Exactly retype the lines of the material from its first line to the line with "pratyahar.append(chr(unicode_start | i))", including both.

============

-- pv_equiv track=rewrite | github.com/gsomani/pyrun | _includes/py/pratyahar.py | convert_to_set
-- ===== SOURCE A (Python) =====
-- sutra = ["अइउण्","ऋऌक्","एओङ्","ऐऔच्","हयवरट्","लण्","ञमङणनम्","झभञ्","घढधष्","जबगडदश्","खफछठथचटतव्","कपय्","शषसर्","हल्"]
--
-- def convert_to_set(num):
--     pratyahar = []
--     unicode_start = ord(sutra[0][0]) & 0xFF00
--     i = 0
--     while(num):
--         if(num & 1):
--             pratyahar.append(chr(unicode_start | i))
--         num = num >> 1
--         i += 1
--     return pratyahar
-- ===== SOURCE B (Python) =====
-- def convert_to_set(num):
--     # unicode_start = ord(sutra[0][0]) & 0xFF00 == 0x0900 (Devanagari block base)
--     out = []
--     while num:
--         lsb = num & (num ^ (num - 1))      # lowest set bit
--         out.append(chr(0x0900 | (lsb.bit_length() - 1)))
--         num ^= lsb
--     return out
-- ===== Notes on version B (the rewrite author's own statement) =====
-- stated objective: alternative
-- what changed: B iterates only over the set bits of num (extract lowest set bit, emit chr(0x900 | its position), clear it) instead of A's per-position scan that tests and shifts every bit.
import Mathlib
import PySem

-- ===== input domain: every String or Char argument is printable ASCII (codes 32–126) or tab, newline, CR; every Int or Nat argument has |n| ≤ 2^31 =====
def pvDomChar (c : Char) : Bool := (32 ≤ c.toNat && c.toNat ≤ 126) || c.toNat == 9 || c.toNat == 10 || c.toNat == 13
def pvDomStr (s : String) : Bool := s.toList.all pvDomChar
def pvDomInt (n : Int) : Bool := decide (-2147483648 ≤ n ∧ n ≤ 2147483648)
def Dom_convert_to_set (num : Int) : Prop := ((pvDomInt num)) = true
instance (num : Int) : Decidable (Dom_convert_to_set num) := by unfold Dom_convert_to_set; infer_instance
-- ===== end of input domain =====

-- B enumerates only the set bits of num (lowest-set-bit extraction) instead of scanning
-- every bit position; same return value, constant-factor mechanism only on sparse inputs
-- (objective: alternative).

-- ===== PORT A =====
def sutraA : List String :=
  ["अइउण्","ऋऌक्","एओङ्","ऐऔच्","हयवरट्","लण्","ञमङणनम्","झभञ्","घढधष्","जबगडदश्","खफछठथचटतव्","कपय्","शषसर्","हल्"]

-- ord(sutra[0][0]) & 0xFF00
def unicodeStartA : Nat := ((sutraA[0]!).toList[0]!).toNat &&& 0xFF00

-- the while loop of A: test bit 0, shift right, count positions
def convert_to_set_go (n i : Nat) (acc : List String) : List String :=
  if n = 0 then acc
  else
    convert_to_set_go (n >>> 1) (i + 1)
      (if n &&& 1 ≠ 0 then acc ++ [String.mk [Char.ofNat (unicodeStartA ||| i)]] else acc)
termination_by n
decreasing_by simp only [Nat.shiftRight_one]; omega

-- Python's loop never terminates for num < 0 (excluded by Pre_); .toNat is exact for num ≥ 0.
def convert_to_set (num : Int) : List String := convert_to_set_go num.toNat 0 []

-- ===== PORT B =====
-- termination support for the port below (cited by name in decreasing_by)
theorem pv_clear_lt (n : Nat) : 0 < n → n ^^^ (n &&& (n ^^^ (n - 1))) < n := by
  induction n using Nat.strong_induction_on with
  | _ n ih =>
    intro hn
    rcases Nat.even_or_odd n with he | ho
    · obtain ⟨m, hm⟩ := he
      have hm2 : n = 2 * m := by omega
      have hmpos : 0 < m := by omega
      obtain ⟨k, hk⟩ : ∃ k, m = k + 1 := ⟨m - 1, by omega⟩
      have h1 : 2 * m - 1 = 2 * k + 1 := by omega
      have hx : n ^^^ (n - 1) = 2 * (m ^^^ k) + 1 := by
        rw [hm2, h1]
        simpa [Nat.bit_false_apply, Nat.bit_true_apply] using Nat.xor_bit false m true k
      have ha : n &&& (2 * (m ^^^ k) + 1) = 2 * (m &&& (m ^^^ k)) := by
        rw [hm2]
        simpa [Nat.bit_false_apply, Nat.bit_true_apply] using Nat.land_bit false m true (m ^^^ k)
      have hk' : k = m - 1 := by omega
      have hc : n ^^^ (2 * (m &&& (m ^^^ (m - 1)))) = 2 * (m ^^^ (m &&& (m ^^^ (m - 1)))) := by
        rw [hm2]
        simpa [Nat.bit_false_apply] using
          Nat.xor_bit false m false (m &&& (m ^^^ (m - 1)))
      rw [hx, ha, hk', hc]
      have := ih m (by omega) hmpos
      omega
    · obtain ⟨m, hm⟩ := ho
      have h1 : 2 * m + 1 - 1 = 2 * m := by omega
      have hx : n ^^^ (n - 1) = 1 := by
        rw [hm, h1]
        simpa [Nat.bit_false_apply, Nat.bit_true_apply] using Nat.xor_bit true m false m
      have ha : n &&& 1 = 1 := by
        rw [hm]
        simpa [Nat.bit_true_apply] using Nat.land_bit true m true 0
      have hc : n ^^^ 1 = 2 * m := by
        rw [hm]
        simpa [Nat.bit_true_apply, Nat.bit_false_apply] using Nat.xor_bit true m true 0
      rw [hx, ha, hc]
      omega

-- the while loop of B: extract the lowest set bit, emit its position, clear it
def convert_to_set_alt_go (n : Nat) (acc : List String) : List String :=
  if h : n = 0 then acc
  else
    let lsb := n &&& (n ^^^ (n - 1))
    -- lsb.bit_length() - 1 = Nat.log2 lsb (exact: lsb ≥ 1 here)
    convert_to_set_alt_go (n ^^^ lsb) (acc ++ [String.mk [Char.ofNat (0x900 ||| Nat.log2 lsb)]])
termination_by n
decreasing_by exact pv_clear_lt n (Nat.pos_of_ne_zero h)

-- Python's loop never terminates for num < 0 (excluded by Pre_); .toNat is exact for num ≥ 0.
def convert_to_set_alt (num : Int) : List String := convert_to_set_alt_go num.toNat []

-- ===== PRECONDITION & SPEC =====
-- Pre_: A's while loop (num >> 1 on a negative int stays negative) diverges for num < 0,
-- so only num ≥ 0 is admitted.
def Pre_convert_to_set (num : Int) : Prop := 0 ≤ num
instance (num : Int) : Decidable (Pre_convert_to_set num) := by
  unfold Pre_convert_to_set; infer_instance

def pvWitness_convert_to_set : Int := (13)

def Spec_convert_to_set (num : Int) (out : List String) : Prop := out = convert_to_set_alt num
instance (num : Int) (out : List String) : Decidable (Spec_convert_to_set num out) := by
  unfold Spec_convert_to_set; infer_instance

-- ===== CLAIM (what is proved, stated in full; the proofs are below) =====
def Claim_equal_convert_to_set : Prop :=
  ∀ (num : Int), Dom_convert_to_set num → Pre_convert_to_set num →
    Spec_convert_to_set num (convert_to_set num)

-- ===== LEMMAS AND PROOFS =====

-- lowest set bit, as B computes it
def pvLsb (n : Nat) : Nat := n &&& (n ^^^ (n - 1))

-- the common specification: one string per set bit of n, low to high, positions offset by i
def pvBits (n i : Nat) : List String :=
  if n = 0 then []
  else (if n % 2 = 1 then [String.mk [Char.ofNat (0x900 ||| i)]] else []) ++ pvBits (n / 2) (i + 1)
termination_by n
decreasing_by omega

theorem pv_unicodeStartA : unicodeStartA = 0x900 := by decide

theorem pvLsb_odd (n : Nat) (h : n % 2 = 1) : pvLsb n = 1 := by
  obtain ⟨m, hm⟩ : ∃ m, n = 2 * m + 1 := ⟨n / 2, by omega⟩
  have h1 : 2 * m + 1 - 1 = 2 * m := by omega
  have hx : n ^^^ (n - 1) = 1 := by
    rw [hm, h1]
    simpa [Nat.bit_false_apply, Nat.bit_true_apply] using Nat.xor_bit true m false m
  unfold pvLsb
  rw [hx, hm]
  simpa [Nat.bit_true_apply] using Nat.land_bit true m true 0

theorem pv_clear_odd (n : Nat) (h : n % 2 = 1) : n ^^^ pvLsb n = n - 1 := by
  obtain ⟨m, hm⟩ : ∃ m, n = 2 * m + 1 := ⟨n / 2, by omega⟩
  rw [pvLsb_odd n h, hm]
  have hx : (2 * m + 1) ^^^ 1 = 2 * m := by
    simpa [Nat.bit_true_apply, Nat.bit_false_apply] using Nat.xor_bit true m true 0
  rw [hx]
  omega

theorem pvLsb_even (m : Nat) (h : 0 < m) : pvLsb (2 * m) = 2 * pvLsb m := by
  obtain ⟨k, hk⟩ : ∃ k, m = k + 1 := ⟨m - 1, by omega⟩
  have h1 : 2 * m - 1 = 2 * k + 1 := by omega
  have hx : (2 * m) ^^^ (2 * m - 1) = 2 * (m ^^^ k) + 1 := by
    rw [h1]
    simpa [Nat.bit_false_apply, Nat.bit_true_apply] using Nat.xor_bit false m true k
  have ha : (2 * m) &&& (2 * (m ^^^ k) + 1) = 2 * (m &&& (m ^^^ k)) := by
    simpa [Nat.bit_false_apply, Nat.bit_true_apply] using Nat.land_bit false m true (m ^^^ k)
  have hk' : k = m - 1 := by omega
  unfold pvLsb
  rw [hx, ha, hk']

theorem pv_clear_even (m : Nat) (h : 0 < m) :
    (2 * m) ^^^ pvLsb (2 * m) = 2 * (m ^^^ pvLsb m) := by
  rw [pvLsb_even m h]
  simpa [Nat.bit_false_apply] using Nat.xor_bit false m false (pvLsb m)

theorem pvLsb_pos (n : Nat) : 0 < n → 0 < pvLsb n := by
  induction n using Nat.strong_induction_on with
  | _ n ih =>
    intro hn
    rcases Nat.even_or_odd n with he | ho
    · obtain ⟨m, hm⟩ := he
      have hm2 : n = 2 * m := by omega
      have := ih m (by omega) (by omega)
      rw [hm2, pvLsb_even m (by omega)]
      omega
    · rw [pvLsb_odd n (Nat.odd_iff.mp ho)]; omega

theorem pv_log2_double (x : Nat) (h : 0 < x) : Nat.log2 (2 * x) = Nat.log2 x + 1 := by
  rw [Nat.log2_eq_log_two, Nat.log2_eq_log_two, show 2 * x = x * 2 by ring,
    Nat.log_mul_base (by norm_num) (by omega)]

theorem pvBits_even (m i : Nat) : pvBits (2 * m) i = pvBits m (i + 1) := by
  rcases Nat.eq_zero_or_pos m with h | h
  · subst h; rw [pvBits, pvBits]; simp
  · rw [pvBits]
    simp [show ¬(2 * m = 0) by omega, Nat.mul_div_cancel_left m (by norm_num : 0 < 2),
      Nat.mul_mod_right]

theorem pvBits_step (n : Nat) : ∀ i, 0 < n →
    pvBits n i =
      String.mk [Char.ofNat (0x900 ||| (i + Nat.log2 (pvLsb n)))] :: pvBits (n ^^^ pvLsb n) i := by
  induction n using Nat.strong_induction_on with
  | _ n ih =>
    intro i hn
    rcases Nat.even_or_odd n with he | ho
    · obtain ⟨m, hm⟩ := he
      have hm2 : n = 2 * m := by omega
      have hmpos : 0 < m := by omega
      subst hm2
      rw [pvBits_even, ih m (by omega) (i + 1) hmpos, pv_clear_even m hmpos, pvBits_even,
        pvLsb_even m hmpos, pv_log2_double (pvLsb m) (pvLsb_pos m hmpos)]
      have hidx : i + 1 + Nat.log2 (pvLsb m) = i + (Nat.log2 (pvLsb m) + 1) := by omega
      rw [hidx]
    · have ho' : n % 2 = 1 := Nat.odd_iff.mp ho
      have hl1 : pvLsb n = 1 := pvLsb_odd n ho'
      have hc0 : n ^^^ pvLsb n = n - 1 := pv_clear_odd n ho'
      have hc : n ^^^ pvLsb n = 2 * (n / 2) := by omega
      rw [hc, pvBits_even, hl1, pvBits]
      simp [show ¬(n = 0) by omega, ho', Nat.log2_eq_log_two, Nat.log_one_right]

theorem convert_to_set_go_eq (n : Nat) : ∀ i acc,
    convert_to_set_go n i acc = acc ++ pvBits n i := by
  induction n using Nat.strong_induction_on with
  | _ n ih =>
    intro i acc
    rw [convert_to_set_go, pvBits]
    rcases Nat.eq_zero_or_pos n with h | h
    · simp [h]
    · have hne : ¬(n = 0) := by omega
      have hand : n &&& 1 = n % 2 := Nat.and_one_is_mod n
      have hsh : n >>> 1 = n / 2 := Nat.shiftRight_one n
      simp only [hne, if_neg, if_false, hand, hsh]
      rw [ih (n / 2) (by omega)]
      rcases Nat.mod_two_eq_zero_or_one n with hp | hp
      · simp [hp]
      · simp [hp, pv_unicodeStartA]

theorem convert_to_set_alt_go_eq (n : Nat) : ∀ acc,
    convert_to_set_alt_go n acc = acc ++ pvBits n 0 := by
  induction n using Nat.strong_induction_on with
  | _ n ih =>
    intro acc
    rw [convert_to_set_alt_go]
    rcases Nat.eq_zero_or_pos n with h | h
    · simp [h, pvBits]
    · have hne : ¬(n = 0) := by omega
      simp only [hne, dif_neg, if_false]
      rw [ih (n ^^^ (n &&& (n ^^^ (n - 1)))) (pv_clear_lt n h)]
      rw [pvBits_step n 0 h]
      simp [pvLsb]

-- ===== VERDICT (by name: the statement is the Claim_ definition above) =====
theorem convert_to_set_spec : Claim_equal_convert_to_set := by
  intro num _ _
  unfold Spec_convert_to_set convert_to_set convert_to_set_alt
  rw [convert_to_set_go_eq, convert_to_set_alt_go_eq]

============

_Written reply_
-- pv_equiv track=rewrite | github.com/gsomani/pyrun | _includes/py/pratyahar.py | convert_to_set
-- ===== SOURCE A (Python) =====
-- sutra = ["अइउण्","ऋऌक्","एओङ्","ऐऔच्","हयवरट्","लण्","ञमङणनम्","झभञ्","घढधष्","जबगडदश्","खफछठथचटतव्","कपय्","शषसर्","हल्"]
--
-- def convert_to_set(num):
--     pratyahar = []
--     unicode_start = ord(sutra[0][0]) & 0xFF00
--     i = 0
--     while(num):
--         if(num & 1):
--             pratyahar.append(chr(unicode_start | i))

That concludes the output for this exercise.